Take the data below and filter it for lines containing the word "toList"; show each line found.

Items listed in a dataset
BEGIN

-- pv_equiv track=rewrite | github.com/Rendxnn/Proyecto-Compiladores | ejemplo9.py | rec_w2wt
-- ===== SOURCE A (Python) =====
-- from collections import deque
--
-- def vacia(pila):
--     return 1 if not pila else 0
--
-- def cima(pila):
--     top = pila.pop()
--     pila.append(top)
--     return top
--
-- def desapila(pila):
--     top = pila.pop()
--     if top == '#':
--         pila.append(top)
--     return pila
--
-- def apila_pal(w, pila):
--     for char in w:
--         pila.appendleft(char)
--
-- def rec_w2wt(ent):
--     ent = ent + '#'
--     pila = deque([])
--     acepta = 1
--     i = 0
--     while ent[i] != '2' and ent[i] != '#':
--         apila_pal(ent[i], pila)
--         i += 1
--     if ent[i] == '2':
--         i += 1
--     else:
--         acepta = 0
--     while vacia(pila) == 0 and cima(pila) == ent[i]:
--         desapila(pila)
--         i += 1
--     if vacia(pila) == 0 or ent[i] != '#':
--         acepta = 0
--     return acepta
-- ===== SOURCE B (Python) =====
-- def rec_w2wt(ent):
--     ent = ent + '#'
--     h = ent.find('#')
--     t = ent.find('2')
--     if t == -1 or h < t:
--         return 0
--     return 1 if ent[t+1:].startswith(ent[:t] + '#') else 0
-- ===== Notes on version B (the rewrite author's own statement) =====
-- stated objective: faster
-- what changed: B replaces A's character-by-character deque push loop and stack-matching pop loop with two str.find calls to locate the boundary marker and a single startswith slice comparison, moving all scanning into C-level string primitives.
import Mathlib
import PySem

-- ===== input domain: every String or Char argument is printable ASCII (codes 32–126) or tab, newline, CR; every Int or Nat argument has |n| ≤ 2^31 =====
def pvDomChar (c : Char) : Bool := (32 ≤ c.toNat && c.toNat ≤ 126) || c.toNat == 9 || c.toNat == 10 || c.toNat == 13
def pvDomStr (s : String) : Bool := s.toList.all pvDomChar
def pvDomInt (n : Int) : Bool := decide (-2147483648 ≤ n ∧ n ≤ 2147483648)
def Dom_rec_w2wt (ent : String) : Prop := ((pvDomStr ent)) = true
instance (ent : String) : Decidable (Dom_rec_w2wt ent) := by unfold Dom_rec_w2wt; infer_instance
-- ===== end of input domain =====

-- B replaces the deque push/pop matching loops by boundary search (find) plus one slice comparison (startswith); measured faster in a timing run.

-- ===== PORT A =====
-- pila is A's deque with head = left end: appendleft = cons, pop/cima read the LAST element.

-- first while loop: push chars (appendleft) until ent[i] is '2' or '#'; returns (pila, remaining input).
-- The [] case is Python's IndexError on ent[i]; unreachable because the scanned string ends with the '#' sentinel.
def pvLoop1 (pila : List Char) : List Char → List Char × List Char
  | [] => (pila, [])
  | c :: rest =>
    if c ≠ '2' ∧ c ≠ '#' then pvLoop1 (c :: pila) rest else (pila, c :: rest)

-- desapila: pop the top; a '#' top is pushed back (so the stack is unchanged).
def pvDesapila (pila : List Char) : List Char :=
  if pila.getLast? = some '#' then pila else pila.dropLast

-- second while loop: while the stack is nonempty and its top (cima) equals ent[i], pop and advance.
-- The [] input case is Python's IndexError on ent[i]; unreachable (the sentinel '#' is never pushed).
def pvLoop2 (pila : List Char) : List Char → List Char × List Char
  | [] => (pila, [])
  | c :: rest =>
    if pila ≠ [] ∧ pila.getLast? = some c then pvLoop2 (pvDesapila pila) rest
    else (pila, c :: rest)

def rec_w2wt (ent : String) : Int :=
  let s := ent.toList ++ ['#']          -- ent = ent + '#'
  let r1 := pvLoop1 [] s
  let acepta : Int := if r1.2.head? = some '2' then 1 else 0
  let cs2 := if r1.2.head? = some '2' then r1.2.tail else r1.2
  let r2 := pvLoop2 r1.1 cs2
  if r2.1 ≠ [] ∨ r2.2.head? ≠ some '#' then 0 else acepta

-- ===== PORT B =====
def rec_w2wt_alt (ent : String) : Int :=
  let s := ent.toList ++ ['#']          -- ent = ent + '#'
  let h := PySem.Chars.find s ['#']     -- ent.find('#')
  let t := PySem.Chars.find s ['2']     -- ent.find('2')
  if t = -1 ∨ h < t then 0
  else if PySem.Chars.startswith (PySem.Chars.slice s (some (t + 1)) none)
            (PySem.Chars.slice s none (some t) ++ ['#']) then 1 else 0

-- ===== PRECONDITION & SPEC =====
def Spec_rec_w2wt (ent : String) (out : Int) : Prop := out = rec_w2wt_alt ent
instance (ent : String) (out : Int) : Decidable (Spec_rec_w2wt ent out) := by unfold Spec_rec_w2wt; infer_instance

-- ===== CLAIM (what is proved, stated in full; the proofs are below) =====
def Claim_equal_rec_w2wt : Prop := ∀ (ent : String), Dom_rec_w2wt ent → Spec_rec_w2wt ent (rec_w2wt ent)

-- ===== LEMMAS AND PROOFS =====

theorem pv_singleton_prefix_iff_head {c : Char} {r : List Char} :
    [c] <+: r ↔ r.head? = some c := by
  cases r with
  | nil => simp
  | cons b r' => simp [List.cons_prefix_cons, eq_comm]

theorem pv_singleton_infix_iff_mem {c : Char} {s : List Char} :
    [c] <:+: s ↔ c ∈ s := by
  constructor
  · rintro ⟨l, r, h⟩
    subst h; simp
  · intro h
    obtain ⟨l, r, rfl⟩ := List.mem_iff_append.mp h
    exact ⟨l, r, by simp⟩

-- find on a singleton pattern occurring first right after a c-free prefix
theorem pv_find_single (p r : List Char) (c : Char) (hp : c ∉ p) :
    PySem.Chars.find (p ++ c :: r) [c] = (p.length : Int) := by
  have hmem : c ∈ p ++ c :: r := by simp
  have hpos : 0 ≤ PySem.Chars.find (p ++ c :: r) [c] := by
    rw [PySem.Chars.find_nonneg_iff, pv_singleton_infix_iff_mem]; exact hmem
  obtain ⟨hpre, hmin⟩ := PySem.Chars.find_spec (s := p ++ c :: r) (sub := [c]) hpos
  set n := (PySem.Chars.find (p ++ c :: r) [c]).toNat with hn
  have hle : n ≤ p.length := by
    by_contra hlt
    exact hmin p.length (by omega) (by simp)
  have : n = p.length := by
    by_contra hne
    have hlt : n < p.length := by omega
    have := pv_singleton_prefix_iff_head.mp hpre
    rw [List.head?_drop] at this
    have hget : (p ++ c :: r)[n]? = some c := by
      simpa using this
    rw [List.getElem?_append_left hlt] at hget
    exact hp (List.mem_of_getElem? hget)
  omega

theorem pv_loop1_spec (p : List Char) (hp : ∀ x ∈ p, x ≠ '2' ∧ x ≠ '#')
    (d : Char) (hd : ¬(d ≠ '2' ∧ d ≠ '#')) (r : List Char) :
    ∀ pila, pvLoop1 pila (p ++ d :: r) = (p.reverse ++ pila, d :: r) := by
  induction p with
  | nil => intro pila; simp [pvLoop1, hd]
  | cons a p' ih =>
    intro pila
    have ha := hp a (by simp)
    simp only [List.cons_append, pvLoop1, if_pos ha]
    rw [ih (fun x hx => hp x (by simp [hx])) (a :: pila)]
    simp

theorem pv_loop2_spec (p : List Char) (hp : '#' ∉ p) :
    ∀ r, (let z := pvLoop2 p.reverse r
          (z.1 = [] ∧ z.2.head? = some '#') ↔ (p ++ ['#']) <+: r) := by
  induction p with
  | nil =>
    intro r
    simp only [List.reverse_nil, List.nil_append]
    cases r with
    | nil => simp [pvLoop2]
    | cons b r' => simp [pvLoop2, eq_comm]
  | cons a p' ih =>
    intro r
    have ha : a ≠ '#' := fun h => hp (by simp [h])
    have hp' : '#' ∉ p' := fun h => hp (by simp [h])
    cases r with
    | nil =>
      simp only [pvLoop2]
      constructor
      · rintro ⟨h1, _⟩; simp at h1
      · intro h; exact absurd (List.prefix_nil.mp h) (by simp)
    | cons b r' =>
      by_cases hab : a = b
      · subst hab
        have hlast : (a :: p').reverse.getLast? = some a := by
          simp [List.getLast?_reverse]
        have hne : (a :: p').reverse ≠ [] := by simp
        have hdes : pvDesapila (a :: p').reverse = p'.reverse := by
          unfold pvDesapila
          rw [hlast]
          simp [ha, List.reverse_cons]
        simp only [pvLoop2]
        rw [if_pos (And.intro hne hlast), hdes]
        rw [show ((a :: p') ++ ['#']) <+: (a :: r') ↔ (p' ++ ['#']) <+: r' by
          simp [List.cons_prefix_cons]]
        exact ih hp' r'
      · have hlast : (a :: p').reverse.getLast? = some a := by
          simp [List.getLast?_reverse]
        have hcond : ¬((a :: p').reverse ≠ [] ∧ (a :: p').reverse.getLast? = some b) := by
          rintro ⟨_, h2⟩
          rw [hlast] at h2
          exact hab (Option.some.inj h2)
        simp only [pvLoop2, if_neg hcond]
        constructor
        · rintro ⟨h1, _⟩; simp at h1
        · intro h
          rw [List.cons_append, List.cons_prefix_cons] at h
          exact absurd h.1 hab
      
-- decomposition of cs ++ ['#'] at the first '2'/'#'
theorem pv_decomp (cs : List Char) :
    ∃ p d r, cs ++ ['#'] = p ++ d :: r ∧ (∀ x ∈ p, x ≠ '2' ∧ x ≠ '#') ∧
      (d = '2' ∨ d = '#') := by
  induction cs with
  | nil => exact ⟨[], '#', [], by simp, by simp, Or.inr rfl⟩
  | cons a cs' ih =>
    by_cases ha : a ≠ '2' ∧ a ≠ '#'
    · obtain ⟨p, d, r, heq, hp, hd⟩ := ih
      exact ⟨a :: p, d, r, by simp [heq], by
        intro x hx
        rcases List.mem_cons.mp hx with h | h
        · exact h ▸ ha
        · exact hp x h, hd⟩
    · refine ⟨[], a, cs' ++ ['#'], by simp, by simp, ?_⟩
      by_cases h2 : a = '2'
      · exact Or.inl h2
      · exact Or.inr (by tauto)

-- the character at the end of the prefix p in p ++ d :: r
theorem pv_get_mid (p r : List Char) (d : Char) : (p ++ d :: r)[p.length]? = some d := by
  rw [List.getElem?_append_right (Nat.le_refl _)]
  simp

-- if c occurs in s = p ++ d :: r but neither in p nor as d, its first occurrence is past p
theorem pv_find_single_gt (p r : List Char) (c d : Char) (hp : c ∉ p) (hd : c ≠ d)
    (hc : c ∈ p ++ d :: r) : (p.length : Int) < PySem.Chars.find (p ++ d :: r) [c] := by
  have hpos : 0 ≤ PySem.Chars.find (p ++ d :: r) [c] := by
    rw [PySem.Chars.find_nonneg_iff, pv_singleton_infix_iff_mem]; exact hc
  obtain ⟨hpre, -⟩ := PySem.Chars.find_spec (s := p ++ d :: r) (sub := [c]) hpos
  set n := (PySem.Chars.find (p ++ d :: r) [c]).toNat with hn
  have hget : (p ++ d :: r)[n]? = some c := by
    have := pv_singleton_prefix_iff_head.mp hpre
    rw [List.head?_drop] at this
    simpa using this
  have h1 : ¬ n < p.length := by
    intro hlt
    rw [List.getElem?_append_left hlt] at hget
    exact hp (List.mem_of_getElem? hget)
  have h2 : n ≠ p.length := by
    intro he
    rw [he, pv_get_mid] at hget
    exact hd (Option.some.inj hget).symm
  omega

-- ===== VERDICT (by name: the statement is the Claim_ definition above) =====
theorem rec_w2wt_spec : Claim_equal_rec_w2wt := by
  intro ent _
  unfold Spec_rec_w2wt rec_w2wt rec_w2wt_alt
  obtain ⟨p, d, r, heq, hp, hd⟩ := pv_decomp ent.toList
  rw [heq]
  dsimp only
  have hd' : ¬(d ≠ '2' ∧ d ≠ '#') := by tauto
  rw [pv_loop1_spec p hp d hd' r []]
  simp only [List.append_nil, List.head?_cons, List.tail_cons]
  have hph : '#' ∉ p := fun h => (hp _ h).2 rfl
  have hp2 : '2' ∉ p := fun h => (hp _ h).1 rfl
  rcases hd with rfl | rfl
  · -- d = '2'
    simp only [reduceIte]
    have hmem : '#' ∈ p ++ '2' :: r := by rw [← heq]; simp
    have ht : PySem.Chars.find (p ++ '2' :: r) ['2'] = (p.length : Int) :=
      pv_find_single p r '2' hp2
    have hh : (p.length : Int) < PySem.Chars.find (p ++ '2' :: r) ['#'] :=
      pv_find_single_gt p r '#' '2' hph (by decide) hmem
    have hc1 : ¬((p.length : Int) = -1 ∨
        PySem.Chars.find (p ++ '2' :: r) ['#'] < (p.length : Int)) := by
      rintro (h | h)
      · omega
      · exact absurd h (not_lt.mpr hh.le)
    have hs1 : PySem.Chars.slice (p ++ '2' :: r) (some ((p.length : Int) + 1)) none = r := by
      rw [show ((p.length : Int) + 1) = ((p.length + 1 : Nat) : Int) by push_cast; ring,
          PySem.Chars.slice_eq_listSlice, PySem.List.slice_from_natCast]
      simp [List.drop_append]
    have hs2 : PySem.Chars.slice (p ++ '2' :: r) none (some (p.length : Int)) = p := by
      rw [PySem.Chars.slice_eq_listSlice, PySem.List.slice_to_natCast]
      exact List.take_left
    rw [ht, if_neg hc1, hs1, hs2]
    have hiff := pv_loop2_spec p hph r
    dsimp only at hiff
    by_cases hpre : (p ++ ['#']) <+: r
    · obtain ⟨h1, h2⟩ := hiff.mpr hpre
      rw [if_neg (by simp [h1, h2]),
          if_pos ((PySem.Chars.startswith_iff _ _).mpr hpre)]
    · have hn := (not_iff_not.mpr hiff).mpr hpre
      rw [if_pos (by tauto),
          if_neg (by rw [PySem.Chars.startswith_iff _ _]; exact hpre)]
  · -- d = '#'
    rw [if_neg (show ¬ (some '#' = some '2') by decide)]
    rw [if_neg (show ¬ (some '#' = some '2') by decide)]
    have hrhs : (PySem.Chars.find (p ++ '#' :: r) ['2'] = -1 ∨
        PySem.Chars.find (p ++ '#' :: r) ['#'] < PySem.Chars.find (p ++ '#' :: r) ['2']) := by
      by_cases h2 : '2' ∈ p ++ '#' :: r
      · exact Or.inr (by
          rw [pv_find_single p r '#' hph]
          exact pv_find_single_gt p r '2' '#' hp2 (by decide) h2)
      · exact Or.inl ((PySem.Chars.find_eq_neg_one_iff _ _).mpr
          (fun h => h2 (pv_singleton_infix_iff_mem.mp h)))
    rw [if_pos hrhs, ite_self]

END

TASK RESULT:
def pvDomStr (s : String) : Bool := s.toList.all pvDomChar
  let s := ent.toList ++ ['#']          -- ent = ent + '#'
  let s := ent.toList ++ ['#']          -- ent = ent + '#'
  obtain ⟨p, d, r, heq, hp, hd⟩ := pv_decomp ent.toList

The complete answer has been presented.